Work to be completed → Each line of the records that holds "MATCHING" should be shown in full.

Records supplied →
-- pv_equiv track=rewrite | github.com/SaiSriramKamineni/Typing-Speed-Test-Application-Python-GUI | type.py | typing_errors
-- ===== SOURCE A (Python) =====
-- def typing_errors(prompt, input_text):
--     prompt_words = prompt.split()
--     input_words = input_text.split()
--     errors = 0
--
--     for i in range(len(input_words)):
--         if i < len(prompt_words):
--             if input_words[i] != prompt_words[i]:
--                 errors += 1
--         else:
--             errors += 1
--
--     # Adding the words from the prompt that were not typed
--     errors += len(prompt_words) - len(input_words)
--
--     return errors
-- ===== SOURCE B (Python) =====
-- def typing_errors(prompt, input_text):
--     # Every prompt word counts as an error unless it is matched by the word
--     # typed at the same position; extra input words each cancel against the
--     # subtraction in A, so the answer is simply len(prompt_words) - matches.
--     def matched(ps, qs):
--         if not ps or not qs:
--             return 0
--         return (ps[0] == qs[0]) + matched(ps[1:], qs[1:])
--
--     prompt_words = prompt.split()
--     return len(prompt_words) - matched(prompt_words, input_text.split())
-- ===== Notes on version B (the rewrite author's own statement) =====
-- stated objective: alternative
-- what changed: B inverts the problem: instead of accumulating errors over an index loop and fixing up with a final len(prompt)-len(input) term, it recursively counts the MATCHING positions of the two word lists and returns len(prompt_words) minus that count, using the identity that extra input words cancel against A's final subtraction.
import Mathlib
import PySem

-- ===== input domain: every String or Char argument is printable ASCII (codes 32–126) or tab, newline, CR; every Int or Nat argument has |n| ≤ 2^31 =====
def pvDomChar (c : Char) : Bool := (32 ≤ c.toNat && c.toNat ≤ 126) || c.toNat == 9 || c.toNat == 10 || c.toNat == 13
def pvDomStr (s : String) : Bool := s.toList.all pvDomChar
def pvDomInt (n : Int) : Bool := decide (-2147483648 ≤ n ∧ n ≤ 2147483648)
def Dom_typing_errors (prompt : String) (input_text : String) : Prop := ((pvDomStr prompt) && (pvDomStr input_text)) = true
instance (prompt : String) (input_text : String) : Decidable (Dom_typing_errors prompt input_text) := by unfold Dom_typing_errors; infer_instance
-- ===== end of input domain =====

-- B inverts the count: it recursively counts MATCHING positions of the two word lists and
-- returns len(prompt_words) minus that count, instead of A's error-accumulating index loop
-- with its final len(prompt)-len(input) fix-up; objective: alternative.

-- ===== PORT A =====
def typing_errors (prompt : String) (input_text : String) : Int :=
  let prompt_words := PySem.Str.split₀ prompt
  let input_words := PySem.Str.split₀ input_text
  let errors : Int :=
    (PySem.List.pyRange 0 (input_words.length : Int) 1).foldl
      (fun errors i =>
        if i < (prompt_words.length : Int) then
          if PySem.List.pyGet? input_words i ≠ PySem.List.pyGet? prompt_words i then errors + 1
          else errors
        else errors + 1) 0
  errors + ((prompt_words.length : Int) - (input_words.length : Int))

-- ===== PORT B =====
-- Source B's recursive helper `matched`: number of positions where both lists carry equal words.
def pvMatched : List String → List String → Int
  | [], _ => 0
  | _, [] => 0
  | p :: ps, q :: qs => (if p == q then 1 else 0) + pvMatched ps qs

def typing_errors_alt (prompt : String) (input_text : String) : Int :=
  let prompt_words := PySem.Str.split₀ prompt
  (prompt_words.length : Int) - pvMatched prompt_words (PySem.Str.split₀ input_text)

-- ===== PRECONDITION & SPEC =====
def Spec_typing_errors (prompt : String) (input_text : String) (out : Int) : Prop := out = typing_errors_alt prompt input_text
instance (prompt : String) (input_text : String) (out : Int) : Decidable (Spec_typing_errors prompt input_text out) := by unfold Spec_typing_errors; infer_instance

-- ===== CLAIM (what is proved, stated in full; the proofs are below) =====
def Claim_equal_typing_errors : Prop := ∀ (prompt : String) (input_text : String), Dom_typing_errors prompt input_text → Spec_typing_errors prompt input_text (typing_errors prompt input_text)

-- ===== LEMMAS AND PROOFS =====

-- A's loop over range(len(input_words)), started at offset a, equals the mismatch count over
-- the zipped remainders plus one error per extra input word.
lemma typing_errors_loop (P Q : List String) :
    ∀ (q p : List String) (a : Nat) (e : Int),
      P.drop a = p → Q.drop a = q → a + q.length = Q.length →
      (PySem.List.pyRange a (Q.length : Int) 1).foldl
        (fun errors i =>
          if i < (P.length : Int) then
            if PySem.List.pyGet? Q i ≠ PySem.List.pyGet? P i then errors + 1
            else errors
          else errors + 1) e
      = e + ((p.zip q).countP (fun pq => pq.1 != pq.2) : Int)
          + ((q.length - p.length : Nat) : Int) := by
  intro q
  induction q with
  | nil =>
    intro p a e hP hQ hlen
    have hb : (Q.length : Int) ≤ (a : Int) := by
      simp only [List.length_nil, Nat.add_zero] at hlen; omega
    rw [PySem.List.pyRange_one_eq_nil hb]
    simp
  | cons x q' ih =>
    intro p a e hP hQ hlen
    have hlen' : a + (q'.length + 1) = Q.length := by
      simpa [List.length_cons] using hlen
    have ha : (a : Int) < (Q.length : Int) := by omega
    rw [PySem.List.pyRange_one_cons ha]
    have hQa : PySem.List.pyGet? Q (a : Int) = some x := by
      rw [PySem.List.pyGet?_natCast]
      have : (Q.drop a)[0]? = Q[a + 0]? := List.getElem?_drop ..
      simp [hQ] at this
      simpa using this.symm
    have htQ : Q.drop (a + 1) = q' := by
      rw [← List.tail_drop, hQ]; rfl
    have hcast : ((a : Int) + 1) = ((a + 1 : Nat) : Int) := by push_cast; ring
    cases p with
    | nil =>
      have hPa : P.length ≤ a := by
        have := List.drop_eq_nil_iff.mp hP; omega
      have hcond : ¬ ((a : Int) < (P.length : Int)) := by omega
      have htP : P.drop (a + 1) = ([] : List String) := by
        apply List.drop_eq_nil_iff.mpr; omega
      simp only [List.foldl_cons, if_neg hcond]
      rw [hcast, ih [] (a + 1) (e + 1) htP htQ (by omega)]
      simp
      omega
    | cons y p' =>
      have hPlt : a < P.length := by
        by_contra h
        rw [List.drop_eq_nil_iff.mpr (by omega)] at hP
        exact List.cons_ne_nil _ _ hP.symm
      have hcond : (a : Int) < (P.length : Int) := by omega
      have hPa : PySem.List.pyGet? P (a : Int) = some y := by
        rw [PySem.List.pyGet?_natCast]
        have : (P.drop a)[0]? = P[a + 0]? := List.getElem?_drop ..
        simp [hP] at this
        simpa using this.symm
      have htP : P.drop (a + 1) = p' := by
        rw [← List.tail_drop, hP]; rfl
      simp only [List.foldl_cons, if_pos hcond, hQa, hPa]
      by_cases hxy : x = y
      · rw [if_neg (by simp [hxy])]
        rw [hcast, ih p' (a + 1) e htP htQ (by omega)]
        simp [hxy]
      · rw [if_pos (by simpa using hxy)]
        rw [hcast, ih p' (a + 1) (e + 1) htP htQ (by omega)]
        have hne : (y != x) = true := by simp [Ne.symm hxy]
        simp [hne]
        ring

-- mismatches in the overlap plus matches = overlap length (= min of the two lengths).
lemma mismatch_add_matched (ps : List String) : ∀ (qs : List String),
    ((ps.zip qs).countP (fun pq => pq.1 != pq.2) : Int) + pvMatched ps qs
      = (min ps.length qs.length : Int) := by
  induction ps with
  | nil => intro qs; simp [pvMatched]
  | cons p ps ih =>
    intro qs
    cases qs with
    | nil => simp [pvMatched]; positivity
    | cons q qs =>
      have ih' := ih qs
      simp only [List.zip_cons_cons, List.countP_cons, pvMatched, List.length_cons]
      by_cases h : p = q
      · simp [h]
        push_cast
        omega
      · have hb : (p != q) = true := by simp [h]
        have hb' : (p == q) = false := by simp [h]
        simp [hb, hb']
        push_cast
        omega

-- ===== VERDICT (by name: the statement is the Claim_ definition above) =====
theorem typing_errors_spec : Claim_equal_typing_errors := by
  intro prompt input_text _hdom
  unfold Spec_typing_errors typing_errors typing_errors_alt
  set P := PySem.Str.split₀ prompt with hPdef
  set Q := PySem.Str.split₀ input_text with hQdef
  simp only []
  have h := typing_errors_loop P Q Q P 0 0 (by simp) (by simp) (by simp)
  rw [Nat.cast_zero] at h
  rw [h]
  have hm := mismatch_add_matched P Q
  omega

Response to the task →
-- what changed: B inverts the problem: instead of accumulating errors over an index loop and fixing up with a final len(prompt)-len(input) term, it recursively counts the MATCHING positions of the two word lists and returns len(prompt_words) minus that count, using the identity that extra input words cancel against A's final subtraction.
-- B inverts the count: it recursively counts MATCHING positions of the two word lists and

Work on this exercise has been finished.